Further, Plaintiff's claim against Defendants Creson, Pedretti, Floyd, and the County for conspiracy to violate Plaintiff's civil rights and Plaintiff's claim against all Defendants for neglect to prevent violation of Plaintiff's civil rights fail, since Plaintiff's First Amendment retaliation claim upon which these claims depend, fails. Therefore, Defendants are also granted summary judgment on Plaintiff's second and third claims.

Defendants Creson, Pedretti, Floyd, and the County also seek summary judgment on Plaintiff's California Labor Code claim, arguing that Plaintiff cannot prove all the elements of this claim. (Mot. 18:18-20:15.) Plaintiff alleges that Defendants Creson, Pedretti, Floyd, and the County violated California Labor Code section 1102.5 ("Section 1102.5") by terminating Plaintiff in retaliation for "[P]laintiff's reporting of illegal and corrupt activities within the [County's] Municipal Services Agency." (Compl. ¶¶ 43-47.)

To establish a prima facie case for retaliation under Section 1102.5, an employee must show (1) that he engaged in protected activity, (2) that he was thereafter subjected to an adverse employment action that there was a causal link between the protected activity and the by his employer, and (3) adverse employment action.
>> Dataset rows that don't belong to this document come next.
-- pv_equiv track=rewrite | github.com/ratzhub/pytest-historic | pytest_historic/app.py | sort_tests
-- ===== SOURCE A (Python) =====
-- def sort_tests(data_list):
--     out = {}
--     for elem in data_list:
--         try:
--             out[elem[1]].extend(elem[2:])
--         except KeyError:
--             out[elem[1]] = list(elem)
--     return [tuple(values) for values in out.values()]
-- ===== SOURCE B (Python) =====
-- def sort_tests(data_list):
--     # collect whole rows per key first, then reduce each group
--     groups = {}
--     for elem in data_list:
--         groups.setdefault(elem[1], []).append(elem)
--     result = []
--     for rows in groups.values():
--         acc = list(rows[0])
--         for r in rows[1:]:
--             acc.extend(r[2:])
--         result.append(tuple(acc))
--     return result
-- ===== Notes on version B (the rewrite author's own statement) =====
-- stated objective: alternative
-- what changed: Replaces A's on-the-fly dict aggregation (extend-or-initialize per row) with a collect-then-reduce structure: first group whole rows by elem[1] via setdefault, then reduce each group separately.
import Mathlib
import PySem

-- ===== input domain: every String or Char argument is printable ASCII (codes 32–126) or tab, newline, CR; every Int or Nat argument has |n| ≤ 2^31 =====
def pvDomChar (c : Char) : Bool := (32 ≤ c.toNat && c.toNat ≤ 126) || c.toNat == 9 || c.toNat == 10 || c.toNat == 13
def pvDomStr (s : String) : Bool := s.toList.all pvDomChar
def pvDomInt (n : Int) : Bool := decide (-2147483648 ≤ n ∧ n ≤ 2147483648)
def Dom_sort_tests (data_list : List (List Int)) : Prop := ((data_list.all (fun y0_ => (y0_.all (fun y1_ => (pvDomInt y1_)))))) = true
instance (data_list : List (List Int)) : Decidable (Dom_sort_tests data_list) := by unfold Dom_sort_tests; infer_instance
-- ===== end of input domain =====

-- B replaces A's on-the-fly aggregation with collect-rows-then-reduce (alternative decomposition, same cost).

-- ===== PORT A =====
-- one loop step of A: try out[elem[1]].extend(elem[2:]) except KeyError: out[elem[1]] = list(elem)
def stepA (out : PySem.Dict Int (List Int)) (elem : List Int) : PySem.Dict Int (List Int) :=
  match PySem.List.pyGet? elem 1 with
  | some k =>
    if out.contains k then out.modify k [] (· ++ PySem.List.slice elem (some 2) none)
    else out.insert k elem
  | none => out   -- elem[1] raises IndexError in Python; excluded by Pre_

def sort_tests (data_list : List (List Int)) : List (List Int) :=
  let out := data_list.foldl stepA PySem.Dict.empty
  out.values

-- ===== PORT B =====
-- one loop step of B: groups.setdefault(elem[1], []).append(elem)
def stepB (g : PySem.Dict Int (List (List Int))) (elem : List Int) : PySem.Dict Int (List (List Int)) :=
  match PySem.List.pyGet? elem 1 with
  | some k => g.modify k [] (· ++ [elem])
  | none => g   -- elem[1] raises IndexError in Python; excluded by Pre_

-- B's inner reduce: acc = list(rows[0]); for r in rows[1:]: acc.extend(r[2:])
def btReduce (rows : List (List Int)) : List Int :=
  match rows with
  | [] => []   -- unreachable: every stored group is nonempty
  | r0 :: rest => rest.foldl (fun acc r => acc ++ PySem.List.slice r (some 2) none) r0

def sort_tests_alt (data_list : List (List Int)) : List (List Int) :=
  let groups := data_list.foldl stepB PySem.Dict.empty
  groups.values.map btReduce

-- ===== PRECONDITION & SPEC =====
-- Pre_ excludes exactly the inputs on which Python A raises IndexError: a row with fewer than 2 elements (elem[1]).
def Pre_sort_tests (data_list : List (List Int)) : Prop :=
  (data_list.all (fun e => 2 ≤ e.length)) = true
instance (data_list : List (List Int)) : Decidable (Pre_sort_tests data_list) := by unfold Pre_sort_tests; infer_instance
def pvWitness_sort_tests : List (List Int) := [[1, 5, 10], [2, 5, 20, 30], [3, 7]]
def Spec_sort_tests (data_list : List (List Int)) (out : List (List Int)) : Prop := out = sort_tests_alt data_list
instance (data_list : List (List Int)) (out : List (List Int)) : Decidable (Spec_sort_tests data_list out) := by unfold Spec_sort_tests; infer_instance

-- ===== CLAIM (what is proved, stated in full; the proofs are below) =====
def Claim_equal_sort_tests : Prop := ∀ (data_list : List (List Int)), Dom_sort_tests data_list → Pre_sort_tests data_list → Spec_sort_tests data_list (sort_tests data_list)

-- ===== LEMMAS AND PROOFS =====

-- the per-entry correspondence: A's dict value is the reduction of B's group of rows
def pvF : Int × List (List Int) → Int × List Int := fun p => (p.1, btReduce p.2)

theorem btReduce_snoc (rows : List (List Int)) (elem : List Int) (h : rows ≠ []) :
    btReduce (rows ++ [elem]) = btReduce rows ++ PySem.List.slice elem (some 2) none := by
  cases rows with
  | nil => exact absurd rfl h
  | cons r0 rest => simp [btReduce, List.foldl_append]

theorem contains_map_F (dA : PySem.Dict Int (List Int)) (dB : PySem.Dict Int (List (List Int)))
    (h : dA.items = dB.items.map pvF) (k : Int) : dA.contains k = dB.contains k := by
  simp [PySem.Dict.contains, h, List.any_map, Function.comp_def, pvF]

theorem loop_inv (l : List (List Int)) :
    ∀ (dA : PySem.Dict Int (List Int)) (dB : PySem.Dict Int (List (List Int))),
    dA.items = dB.items.map pvF → dB.keys.Nodup → (∀ p ∈ dB.items, p.2 ≠ []) →
    (l.foldl stepA dA).items = (l.foldl stepB dB).items.map pvF := by
  induction l with
  | nil => intro dA dB h _ _; simpa using h
  | cons elem rest ih =>
    intro dA dB h hnd hne
    simp only [List.foldl_cons]
    have hkeys : dA.keys = dB.keys := by
      simp [PySem.Dict.keys, h, pvF, Function.comp]
    cases hg : PySem.List.pyGet? elem 1 with
    | none => exact ih _ _ (by simp [stepA, stepB, hg, h]) (by simp [stepB, hg, hnd]) (by simpa [stepB, hg] using hne)
    | some k =>
      have hc := contains_map_F dA dB h k
      by_cases hck : dB.contains k = true
      · -- key present: A extends, B appends the row
        have hstepA : stepA dA elem = dA.insert k (dA.getD k [] ++ PySem.List.slice elem (some 2) none) := by
          simp [stepA, hg, hc, hck, PySem.Dict.modify]
        have hstepB : stepB dB elem = dB.insert k (dB.getD k [] ++ [elem]) := by
          simp [stepB, hg, PySem.Dict.modify]
        have hitems : (stepA dA elem).items = (stepB dB elem).items.map pvF := by
          rw [hstepA, hstepB, PySem.Dict.items_insert_of_contains _ _ (hc ▸ hck),
              PySem.Dict.items_insert_of_contains _ _ hck, h, List.map_map, List.map_map]
          apply List.map_congr_left
          intro p hp
          by_cases hpk : (p.1 == k) = true
          · have hpk' : p.1 = k := by simpa using hpk
            have hBval : dB.getD k [] = p.2 :=
              PySem.Dict.getD_of_mem_items _ (hpk' ▸ hp) hnd _
            have hAval : dA.getD k [] = btReduce p.2 := by
              have hmem : (k, btReduce p.2) ∈ dA.items := by
                rw [h]; exact List.mem_map.mpr ⟨p, hp, by simp [pvF, hpk']⟩
              exact PySem.Dict.getD_of_mem_items _ hmem (by rw [hkeys]; exact hnd) _
            simp [Function.comp, pvF, hpk, hAval, hBval,
              btReduce_snoc p.2 elem (hne p hp)]
          · simp [Function.comp, pvF, hpk]
        refine ih _ _ hitems ?_ ?_
        · rw [hstepB]; exact PySem.Dict.nodup_keys_insert _ _ _ hnd
        · intro p hp
          rw [hstepB] at hp
          rcases (PySem.Dict.mem_items_insert _ _ _ _).1 hp with h1 | h2
          · subst h1; simp
          · exact hne p h2.1
      · -- key absent: both append a fresh entry
        have hck' : dB.contains k = false := by simpa using hck
        have hstepA : stepA dA elem = dA.insert k elem := by
          simp [stepA, hg, hc, hck']
        have hstepB : stepB dB elem = dB.insert k [elem] := by
          simp [stepB, hg, PySem.Dict.modify, PySem.Dict.getD_of_not_contains _ _ hck']
        have hitems : (stepA dA elem).items = (stepB dB elem).items.map pvF := by
          rw [hstepA, hstepB,
              PySem.Dict.items_insert_of_not_contains _ _ (by rw [hc]; exact hck'),
              PySem.Dict.items_insert_of_not_contains _ _ hck', h]
          simp [pvF, btReduce]
        refine ih _ _ hitems ?_ ?_
        · rw [hstepB]; exact PySem.Dict.nodup_keys_insert _ _ _ hnd
        · intro p hp
          rw [hstepB] at hp
          rcases (PySem.Dict.mem_items_insert _ _ _ _).1 hp with h1 | h2
          · subst h1; simp
          · exact hne p h2.1

-- ===== VERDICT (by name: the statement is the Claim_ definition above) =====
theorem sort_tests_spec : Claim_equal_sort_tests := by
  intro data_list _ _
  unfold Spec_sort_tests sort_tests sort_tests_alt
  have h := loop_inv data_list PySem.Dict.empty PySem.Dict.empty
    (by simp [PySem.Dict.empty]) (by simp [PySem.Dict.keys, PySem.Dict.empty]) (by simp [PySem.Dict.empty])
  simp only [PySem.Dict.values, h, List.map_map]
  rfl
Love v. Motion. Indus., 309 F.Supp. 2d 1128, 1134 (N.D. Cal. 2004)(emphasis added) (citing Morgan v. Regents of University of California, 88 Cal.App.4th 52, 69 (2000)). Since Plaintiff has failed to controvert Defendants' evidence showing that no causal link exists between Plaintiff's protected speech and Plaintiff's termination, Defendants Creson, Pedretti, Floyd, and the County's motion for summary judgment on Plaintiff's California Labor Code claim is granted.

IV. CONCLUSION

For the stated reasons, Defendants' summary judgment motion is granted. Judgment shall be entered for Defendants, and this action shall be closed.